Comment: Data for peak pressure should be included in Figures 3 and 4.
Response: Thank you for pointing out one of the important parameters of cystometry which is peak pressure. As we did not see significant changes in bladder peak contraction pressure between spinal intact and SCI rats, we prefer not to show a graph of peak pressure (in Fig 3) to highlight other parameters that showed significant injury effects, such as baseline pressure, ICI, threshold, and voided volume. However, peak pressure reduced similarly both in spinal intact and SCI rats, suggesting that ampakine has some treatment effects on peak pressure that we prefer to include in Fig 4. We modified our results section and have included a description on peak pressures in the result section.
Comment: The peak pressure was reduced in both naïve and SCI rats treated with ampakine. Therefore, the peak pressure is not one of the parameters that improves by ampakine in SCI rats.
Response: Yes, we agree that peak pressures between spinal intact and SCI rats were comparable. Some treatment effects of ampakine on peak pressure were observed both between spinal intact and SCI rats. We have amended the manuscript to make this clearer.

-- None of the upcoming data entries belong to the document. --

-- pv_equiv track=rewrite | github.com/fennq/diverg | skills/recon/port_lists.py | parse_custom_port_list
-- ===== SOURCE A (Python) =====
-- def parse_custom_port_list(port_range: str) -> list[int] | None:
--     """
--     Parse a simple -p style list: "80,443", "22-25", "80,8080-8082".
--     Returns None if empty or invalid (caller should use nmap).
--     """
--     s = port_range.strip()
--     if not s or s.lower() in ("top10", "top100", "top1000"):
--         return None
--     out: list[int] = []
--     seen: set[int] = set()
--     for part in s.split(","):
--         part = part.strip()
--         if not part:
--             continue
--         if "-" in part:
--             a, b = part.split("-", 1)
--             try:
--                 lo, hi = int(a.strip()), int(b.strip())
--             except ValueError:
--                 return None
--             if lo > hi or lo < 1 or hi > 65535:
--                 return None
--             for p in range(lo, hi + 1):
--                 if p not in seen:
--                     seen.add(p)
--                     out.append(p)
--         else:
--             try:
--                 p = int(part)
--             except ValueError:
--                 return None
--             if p < 1 or p > 65535:
--                 return None
--             if p not in seen:
--                 seen.add(p)
--                 out.append(p)
--     return out if out else None
-- ===== SOURCE B (Python) =====
-- def parse_custom_port_list(port_range):
--     """
--     Two-phase rewrite: first validate/collect (lo, hi) bounds per part (a single
--     port p becomes (p, p)), then expand everything and dedup once at the end
--     with dict.fromkeys instead of maintaining a seen-set inside the loop.
--     """
--     s = port_range.strip()
--     if not s or s.lower() in ("top10", "top100", "top1000"):
--         return None
--     ranges = []
--     for part in s.split(","):
--         part = part.strip()
--         if not part:
--             continue
--         if "-" in part:
--             a, b = part.split("-", 1)
--             try:
--                 lo, hi = int(a.strip()), int(b.strip())
--             except ValueError:
--                 return None
--         else:
--             try:
--                 lo = hi = int(part)
--             except ValueError:
--                 return None
--         if lo > hi or lo < 1 or hi > 65535:
--             return None
--         ranges.append((lo, hi))
--     result = list(dict.fromkeys(p for lo, hi in ranges for p in range(lo, hi + 1)))
--     return result if result else None
-- ===== Notes on version B (the rewrite author's own statement) =====
-- stated objective: alternative
-- what changed: B separates parsing from expansion: the loop only validates and collects (lo, hi) bounds (a single port becomes (p, p), sharing one unified bounds check), and the ports are expanded and first-occurrence-deduped in one final dict.fromkeys pass instead of maintaining a seen-set inside the loop.
import Mathlib
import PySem

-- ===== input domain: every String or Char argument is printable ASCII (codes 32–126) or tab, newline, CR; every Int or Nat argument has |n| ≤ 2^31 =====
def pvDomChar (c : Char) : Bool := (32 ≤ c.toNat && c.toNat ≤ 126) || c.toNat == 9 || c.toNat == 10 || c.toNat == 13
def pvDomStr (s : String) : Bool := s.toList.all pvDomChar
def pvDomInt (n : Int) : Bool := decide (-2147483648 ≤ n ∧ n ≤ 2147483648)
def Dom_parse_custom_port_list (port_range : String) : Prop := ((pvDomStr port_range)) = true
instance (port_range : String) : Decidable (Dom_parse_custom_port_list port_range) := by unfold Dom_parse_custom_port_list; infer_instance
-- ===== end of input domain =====

-- B restructures A into two phases — collect validated (lo, hi) bounds, then expand and
-- dedup once at the end via dict.fromkeys — instead of deduping with a seen-set inside the loop.


-- ===== PORT A =====
-- the body of A's inner 'if p not in seen: seen.add(p); out.append(p)'
def pvAStep (st : List Int × PySem.Set Int) (p : Int) : List Int × PySem.Set Int :=
  if PySem.Set.contains st.2 p then st else (st.1 ++ [p], PySem.Set.add st.2 p)

-- A's 'for part in s.split(",")' loop (early 'return None' = none)
def pvAGo : List String → List Int → PySem.Set Int → Option (List Int)
  | [], out, _ => some out
  | part :: rest, out, seen =>
    let part := PySem.Str.strip part
    if part = "" then pvAGo rest out seen
    else if PySem.Str.isIn "-" part then
      match PySem.Str.splitMax? part "-" 1 with
      | some [a, b] =>
        match PySem.Int.ofStr? (PySem.Str.strip a), PySem.Int.ofStr? (PySem.Str.strip b) with
        | some lo, some hi =>
          if lo > hi ∨ lo < 1 ∨ hi > 65535 then none
          else
            let st := (PySem.List.pyRange lo (hi + 1) 1).foldl pvAStep (out, seen)
            pvAGo rest st.1 st.2
        | _, _ => none
      | _ => none  -- unreachable: "-" ∈ part guarantees two pieces
    else
      match PySem.Int.ofStr? part with
      | some p =>
        if p < 1 ∨ p > 65535 then none
        else if PySem.Set.contains seen p then pvAGo rest out seen
        else pvAGo rest (out ++ [p]) (PySem.Set.add seen p)
      | none => none

def parse_custom_port_list (port_range : String) : Option (List Int) :=
  let s := PySem.Str.strip port_range
  if s = "" ∨ PySem.Str.lower s ∈ ["top10", "top100", "top1000"] then none
  else
    match pvAGo ((PySem.Str.split? s ",").getD []) [] PySem.Set.empty with
    | none => none
    | some out => if out = [] then none else some out

-- ===== PORT B =====
-- B's loop: collect validated (lo, hi) bounds per part
def pvBParse : List String → Option (List (Int × Int))
  | [] => some []
  | part :: rest =>
    let part := PySem.Str.strip part
    if part = "" then pvBParse rest
    else
      let bounds : Option (Int × Int) :=
        if PySem.Str.isIn "-" part then
          match PySem.Str.splitMax? part "-" 1 with
          | some [a, b] =>
            match PySem.Int.ofStr? (PySem.Str.strip a), PySem.Int.ofStr? (PySem.Str.strip b) with
            | some lo, some hi => some (lo, hi)
            | _, _ => none
          | _ => none  -- unreachable: "-" ∈ part guarantees two pieces
        else
          match PySem.Int.ofStr? part with
          | some p => some (p, p)
          | none => none
      match bounds with
      | none => none
      | some (lo, hi) =>
        if lo > hi ∨ lo < 1 ∨ hi > 65535 then none
        else (pvBParse rest).map ((lo, hi) :: ·)

def parse_custom_port_list_alt (port_range : String) : Option (List Int) :=
  let s := PySem.Str.strip port_range
  if s = "" ∨ PySem.Str.lower s ∈ ["top10", "top100", "top1000"] then none
  else
    match pvBParse ((PySem.Str.split? s ",").getD []) with
    | none => none
    | some ranges =>
      -- list(dict.fromkeys(p for lo, hi in ranges for p in range(lo, hi + 1)))
      let result := PySem.List.dedup
        (ranges.flatMap (fun r => PySem.List.pyRange r.1 (r.2 + 1) 1))
      if result = [] then none else some result

-- ===== PRECONDITION & SPEC =====
def Spec_parse_custom_port_list (port_range : String) (out : Option (List Int)) : Prop := out = parse_custom_port_list_alt port_range
instance (port_range : String) (out : Option (List Int)) : Decidable (Spec_parse_custom_port_list port_range out) := by unfold Spec_parse_custom_port_list; infer_instance

-- ===== CLAIM (what is proved, stated in full; the proofs are below) =====
def Claim_equal_parse_custom_port_list : Prop := ∀ (port_range : String), Dom_parse_custom_port_list port_range → Spec_parse_custom_port_list port_range (parse_custom_port_list port_range)

-- ===== LEMMAS AND PROOFS =====

-- A's inner dedup loop, started with out = seen, is elementwise PySem.Set.add (Set.update)
lemma pvAStep_fold (xs : List Int) : ∀ (o : PySem.Set Int),
    xs.foldl pvAStep (o, o) = (PySem.Set.update o xs, PySem.Set.update o xs) := by
  induction xs with
  | nil => intro o; simp [PySem.Set.update]
  | cons p xs ih =>
    intro o
    by_cases h : p ∈ o
    · simpa [pvAStep, PySem.Set.add, PySem.Set.update, PySem.Set.contains, h] using ih o
    · simpa [pvAStep, PySem.Set.add, PySem.Set.update, PySem.Set.contains, h] using ih (o ++ [p])

lemma pvGo_eq (parts : List String) : ∀ (o : PySem.Set Int),
    pvAGo parts o o = (pvBParse parts).map
      (fun rs => PySem.Set.update o
        (rs.flatMap (fun r => PySem.List.pyRange r.1 (r.2 + 1) 1))) := by
  induction parts with
  | nil => intro o; simp [pvAGo, pvBParse, PySem.Set.update]
  | cons part rest ih =>
    intro o
    simp only [pvAGo, pvBParse]
    by_cases hemp : PySem.Str.strip part = ""
    · simp [hemp, ih o]
    · simp only [hemp, if_false]
      by_cases hdash : PySem.Str.isIn "-" (PySem.Str.strip part)
      · simp only [hdash, if_true]
        match hsp : PySem.Str.splitMax? (PySem.Str.strip part) "-" 1 with
        | none => simp
        | some [] => simp
        | some [a] => simp
        | some (a :: b :: c :: t) => simp
        | some [a, b] =>
          cases ha : PySem.Int.ofStr? (PySem.Str.strip a) with
          | none => simp [ha]
          | some lo =>
            cases hb2 : PySem.Int.ofStr? (PySem.Str.strip b) with
            | none => simp [ha, hb2]
            | some hi =>
              simp only [ha, hb2]
              by_cases hg : lo > hi ∨ lo < 1 ∨ hi > 65535
              · simp [hg]
              · simp only [hg, if_false]
                rw [pvAStep_fold]
                rw [ih (PySem.Set.update o (PySem.List.pyRange lo (hi + 1) 1))]
                cases pvBParse rest <;>
                  simp [PySem.Set.update, List.foldl_append]
      · simp only [hdash, Bool.false_eq_true, if_false]
        cases hp : PySem.Int.ofStr? (PySem.Str.strip part) with
        | none => simp
        | some p =>
          by_cases hb : p < 1 ∨ p > 65535
          · simp [hb]
          · have hg : ¬ (p > p ∨ p < 1 ∨ p > 65535) := by omega
            simp only [hb, if_false]
            by_cases hseen : p ∈ o
            · have hc : PySem.Set.contains o p = true := by
                simpa [PySem.Set.contains] using hseen
              rw [if_pos hc, ih o]
              cases pvBParse rest <;>
                simp [PySem.List.pyRange_one_singleton, PySem.Set.update, PySem.Set.add, hseen]
            · have hc : ¬ PySem.Set.contains o p = true := by
                simpa [PySem.Set.contains] using hseen
              rw [if_neg hc]
              have hadd : PySem.Set.add o p = o ++ [p] := by
                simp [PySem.Set.add, PySem.Set.contains, hseen]
              rw [hadd, ih (o ++ [p])]
              cases pvBParse rest <;>
                simp [PySem.List.pyRange_one_singleton, PySem.Set.update, PySem.Set.add, hseen]

-- ===== VERDICT (by name: the statement is the Claim_ definition above) =====
theorem parse_custom_port_list_spec : Claim_equal_parse_custom_port_list := by
  intro port_range _
  unfold Spec_parse_custom_port_list parse_custom_port_list parse_custom_port_list_alt
  by_cases h : PySem.Str.strip port_range = "" ∨
      PySem.Str.lower (PySem.Str.strip port_range) ∈ ["top10", "top100", "top1000"]
  · rw [if_pos h, if_pos h]
  · rw [if_neg h, if_neg h]
    rw [show (PySem.Set.empty : PySem.Set Int) = [] from rfl, pvGo_eq]
    cases pvBParse ((PySem.Str.split? (PySem.Str.strip port_range) ",").getD []) <;>
      simp [PySem.Set.update, PySem.Set.ofList_eq_foldl]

Comment: The reference from Yoshiyama et al (1999) is duplicated.
Response: Thank you for catching this error. The references have been combined in the revised version.
Comment: Page 15, the authors state that "Coordinated bladder contractions and associated EUS EMG activity were readily demonstrated in all 7 naïve animals". In other sections, they referred to 8 naïve rats. What is the actual number of naïve rats?
Response: Thanks for pointing out this error. The actual number of naïve rats is 8. We have rectified this error.